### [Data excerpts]
- - - - - - -

-- pv_equiv track=rewrite | github.com/Jami-tsm/Word-Parsing-and-Cosine-Similarity | printedWords.py | printedWords
-- ===== SOURCE A (Python) =====
-- def printedWords(words):
--     """
--     Computes the total number of printed for each year
--     :param words:  A dictionary mapping words to dictionaries with years and counts.
--     :return: A list containing tuples (year, count total words) for each year for which data
--     exists. The list must be sorted in ascending order of year.
--     """
--     yearlyTotals: dict = {}
--     for word in words:
--         for year in words[word]:
--             if year not in yearlyTotals:
--                 yearlyTotals[year] = 0
--             yearlyTotals[year] += words[word][year]
--     yearlyTotalsList = [(y, c) for y, c in yearlyTotals.items()]
--     yearlyTotalsList = sorted(yearlyTotalsList, key=lambda x: x[0], reverse=False)
--     return yearlyTotalsList
-- ===== SOURCE B (Python) =====
-- def printedWords(words):
--     """Same result as A: no dict accumulator; flatten, then per distinct year a direct sum."""
--     counts = [(year, c) for word in words for year, c in words[word].items()]
--     years = sorted(set(y for y, _ in counts))
--     return [(y, sum(c for yy, c in counts if yy == y)) for y in years]
-- ===== Notes on version B (the rewrite author's own statement) =====
-- stated objective: simpler
-- what changed: Replaces the mutable accumulator dict plus items-then-sort with a flatten / sorted-distinct-years / per-year direct summation pipeline (no dict at all).
import Mathlib
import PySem

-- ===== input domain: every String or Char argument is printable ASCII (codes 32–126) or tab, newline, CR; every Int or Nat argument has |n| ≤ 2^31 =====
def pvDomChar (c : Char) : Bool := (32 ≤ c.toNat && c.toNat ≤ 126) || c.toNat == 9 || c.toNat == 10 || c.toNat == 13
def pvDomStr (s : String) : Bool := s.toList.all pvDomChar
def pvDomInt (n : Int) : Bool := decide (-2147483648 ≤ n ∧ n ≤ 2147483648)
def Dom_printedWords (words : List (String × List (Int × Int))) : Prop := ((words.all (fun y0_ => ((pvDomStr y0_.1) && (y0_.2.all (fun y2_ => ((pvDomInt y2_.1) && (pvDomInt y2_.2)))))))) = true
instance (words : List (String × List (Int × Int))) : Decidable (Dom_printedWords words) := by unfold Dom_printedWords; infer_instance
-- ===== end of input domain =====

-- B avoids A's accumulator dict: it flattens the per-word year/count lists, sorts the distinct
-- years, and sums each year's counts directly (objective: simpler).

-- ===== PORT A =====
-- the body of A's inner loop: 'if year not in yearlyTotals: yearlyTotals[year] = 0; yearlyTotals[year] += words[word][year]'
def pwStep (d : PySem.Dict Int Int) (p : Int × Int) : PySem.Dict Int Int :=
  let d1 := if d.contains p.1 then d else d.insert p.1 0
  d1.insert p.1 (d1.getD p.1 0 + p.2)

def printedWords (words : List (String × List (Int × Int))) : List (Int × Int) :=
  let yearlyTotals : PySem.Dict Int Int :=
    words.foldl (fun d wp => wp.2.foldl pwStep d) PySem.Dict.empty
  let yearlyTotalsList := yearlyTotals.items.map (fun p => (p.1, p.2))
  PySem.List.sorted yearlyTotalsList (fun x => x.1) false

-- ===== PORT B =====
def printedWords_alt (words : List (String × List (Int × Int))) : List (Int × Int) :=
  let counts := words.flatMap (fun wp => wp.2)
  let years := PySem.List.sorted (PySem.Set.ofList (counts.map (fun p => p.1))) (fun y => y) false
  years.map (fun y => (y, ((counts.filter (fun p => p.1 == y)).map (fun p => p.2)).sum))

-- ===== PRECONDITION & SPEC =====
def Spec_printedWords (words : List (String × List (Int × Int))) (out : List (Int × Int)) : Prop := out = printedWords_alt words
instance (words : List (String × List (Int × Int))) (out : List (Int × Int)) : Decidable (Spec_printedWords words out) := by unfold Spec_printedWords; infer_instance

-- ===== CLAIM (what is proved, stated in full; the proofs are below) =====
def Claim_equal_printedWords : Prop := ∀ (words : List (String × List (Int × Int))), Dom_printedWords words → Spec_printedWords words (printedWords words)

-- ===== LEMMAS AND PROOFS =====

-- A's conditional 'initialise to 0, then add' step is a single overwrite-with-sum insert
theorem pwStep_eq (d : PySem.Dict Int Int) (p : Int × Int) :
    pwStep d p = d.insert p.1 (d.getD p.1 0 + p.2) := by
  unfold pwStep
  by_cases h : d.contains p.1
  · simp [h]
  · simp only [Bool.not_eq_true] at h
    simp only [h, Bool.false_eq_true, if_false]
    rw [PySem.Dict.getD_insert_self, PySem.Dict.insert_insert_self,
        PySem.Dict.getD_of_not_contains d 0 h]

-- value invariant of A's accumulation loop
theorem foldAdd_getD (l : List (Int × Int)) (d : PySem.Dict Int Int) (y : Int) :
    (l.foldl (fun d p => d.insert p.1 (d.getD p.1 0 + p.2)) d).getD y 0
      = d.getD y 0 + ((l.filter (fun p => p.1 == y)).map (fun p => p.2)).sum := by
  induction l generalizing d with
  | nil => simp
  | cons a l ih =>
    simp only [List.foldl_cons, ih, List.filter_cons]
    by_cases h : a.1 = y
    · simp [h]
      ring
    · simp [h]
      rw [PySem.Dict.getD_insert_of_ne]
      exact fun e => h e.symm

-- ===== VERDICT (by name: the statement is the Claim_ definition above) =====
theorem printedWords_spec : Claim_equal_printedWords := by
  intro words _
  unfold Spec_printedWords printedWords printedWords_alt
  simp only []
  -- name the flattened list and the final dict
  set flat : List (Int × Int) := words.flatMap (fun wp => wp.2) with hflat
  have hfold :
      words.foldl (fun d wp => wp.2.foldl pwStep d) PySem.Dict.empty
        = flat.foldl (fun d p => d.insert p.1 (d.getD p.1 0 + p.2)) PySem.Dict.empty := by
    have hfn : pwStep = fun d p => d.insert p.1 (d.getD p.1 0 + p.2) :=
      funext fun d => funext fun p => pwStep_eq d p
    rw [hfn, hflat, List.foldl_flatMap]
  rw [hfold]
  set dF := flat.foldl (fun d p => d.insert p.1 (d.getD p.1 0 + p.2)) PySem.Dict.empty with hdF
  have hnodup : dF.keys.Nodup := by
    rw [hdF]
    exact PySem.Dict.nodup_keys_foldl_insert_key flat (fun p => p.1)
      (fun d p => d.getD p.1 0 + p.2) PySem.Dict.empty (by simp)
  have hkeys : dF.keys = PySem.Set.ofList (flat.map (fun p => p.1)) := by
    rw [hdF, PySem.Dict.keys_foldl_insert_key]
    simp [PySem.Set.update_nil_left]
  have hval : ∀ y, dF.getD y 0 = ((flat.filter (fun p => p.1 == y)).map (fun p => p.2)).sum := by
    intro y; rw [hdF, foldAdd_getD]; simp
  have hitems : dF.items
      = (PySem.Set.ofList (flat.map (fun p => p.1))).map
          (fun y => (y, ((flat.filter (fun p => p.1 == y)).map (fun p => p.2)).sum)) := by
    rw [PySem.Dict.items_eq_map_keys dF hnodup 0, hkeys]
    exact List.map_congr_left (fun y _ => by rw [hval])
  have hmapeta : dF.items.map (fun p => ((p.1 : Int), (p.2 : Int))) = dF.items := by
    simp
  rw [hmapeta, hitems]
  -- both sides are the same map over the same year set, one sorted before, one after
  apply PySem.List.sorted_eq_of_perm_of_pairwise_lt
  · exact List.Perm.map _ (PySem.List.sorted_perm _ _ _)
  · exact List.Pairwise.map _ (fun a b h => h)
      (PySem.List.sorted_ofList_pairwise_lt (flat.map (fun p => p.1)))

- - - - - - -

### [Task objective]
Exactly the lines running from the top of the records to the line that contains "years and counts.", inclusive, must be set down, and nothing more.

### [Your solution]
-- pv_equiv track=rewrite | github.com/Jami-tsm/Word-Parsing-and-Cosine-Similarity | printedWords.py | printedWords
-- ===== SOURCE A (Python) =====
-- def printedWords(words):
--     """
--     Computes the total number of printed for each year
--     :param words:  A dictionary mapping words to dictionaries with years and counts.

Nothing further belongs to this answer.